The auction of DirectResponse.com via DropCatch involved $252,500 dollars, a massive score for the sister company of HugeDomains.
And yet, that amount of money is a drop in the cost bucket to operate the drop-catching service!
DropCatch operates hundreds of domain registrars, attempting to secure dropping domains milliseconds after they become available at the Registry. There’s a sizable cost associated with such activities; multiply that by hundreds and you have several million dollars in operating cost just to catch domains.
So what is a “direct response” anyway?
Direct response marketing is a strategy focused on prompting an immediate action from the audience, such as making a purchase or signing up for a service. It features clear calls-to-action, measurable outcomes, and often uses targeted messages and limited-time offers to drive urgency. Unlike brand marketing, which builds awareness over time, direct response aims for quick, trackable results.

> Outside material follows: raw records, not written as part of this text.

-- pv_equiv track=rewrite | github.com/abhinav-gautam/leetcode | Topicwise/Hashmap/3720. Lexicographically Smallest Permutation Greater Than Target.py | lexGreaterPermutation
-- ===== SOURCE A (Python) =====
-- from collections import Counter
--
-- def lexGreaterPermutation(s: str, target: str) -> str:
--     n = len(s)
--     s = sorted(s)
--     count = Counter(s)
--     result = []
--
--     def dfs(idx, greater):
--         if idx == n:
--             return "".join(result) if greater else ""
--
--         for ch in sorted(count.keys()):
--             if count[ch] == 0:
--                 continue
--             if not greater:
--                 if ch < target[idx]:
--                     continue
--                 if ch == target[idx]:
--                     count[ch] -= 1
--                     result.append(ch)
--                     ans = dfs(idx + 1, False)
--                     if ans:
--                         return ans
--                     result.pop()
--                     count[ch] += 1
--                     continue
--             count[ch] -= 1
--             result.append(ch)
--             ans = dfs(idx + 1, True)
--             if ans:
--                 return ans
--             result.pop()
--             count[ch] += 1
--         return ""
--
--     return dfs(0, False)
-- ===== SOURCE B (Python) =====
-- def lexGreaterPermutation(s: str, target: str) -> str:
--     n = len(s)
--     pool = sorted(s)              # ascending multiset of available characters
--     prefixes = [pool]             # prefixes[i] = pool left after matching target[:i]
--     m = 0
--     while m < n and m < len(target) and target[m] in pool:
--         pool = pool.copy()
--         pool.remove(target[m])    # pool stays sorted (removes one equal char)
--         prefixes.append(pool)
--         m += 1
--     if m == len(target) and m < n:
--         # target fully matched and strictly shorter: any completion is greater
--         return target + "".join(prefixes[m])
--     # try break positions i = m, m-1, ..., 0: keep target[:i], place the
--     # smallest remaining char > target[i], fill the rest ascending
--     for i in range(m, -1, -1):
--         rem = prefixes[i]
--         if i < n:
--             for j in range(len(rem)):
--                 if rem[j] > target[i]:
--                     return target[:i] + rem[j] + "".join(rem[:j] + rem[j + 1:])
--     return ""
-- ===== Notes on version B (the rewrite author's own statement) =====
-- stated objective: alternative
-- what changed: A's recursive backtracking over a Counter (re-sorting the key set at every node) is replaced by an iterative two-phase greedy: match the longest feasible prefix of target while stacking the remaining sorted pools, then scan break positions from deepest to shallowest, placing the smallest remaining char greater than target[i] and the rest in ascending order.
-- crash fix: When target is strictly shorter than s and target's multiset is contained in s's, A raises IndexError (it indexes target[idx] past its end while extending the fully matched prefix); B returns target followed by the remaining characters in ascending order, the smallest permutation strictly greater than target. — e.g. on lexGreaterPermutation("ab", "a"): A raises IndexError, B returns "ab"
import Mathlib
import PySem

Originally registered in 1995, the domain DirectResponse.com is a former asset of now defunct Digital River, that lost Software.net recently. Its new registrant paid promptly; the DropCatch handle “biddymcbidderto” wasn’t a bogus account.
DirectResponse.com is now parked using NameBright nameservers but the WHOIS is wide open. We don’t have to guess who owns the domain!
The registrant of DirectResponse.com also owns C3WebPros.com that is parked with GoDaddy and has formed the matching LLC in Tennessee; a series of other active domains are far less exciting to mention, with how-to-sell-my-timeshare-now.com being a deleted domain previously owned by the same registrant.
All in all it could be that the domain registrant represents someone else. For the sum of $252,500 dollars, someone better have big plans for DirectResponse.com.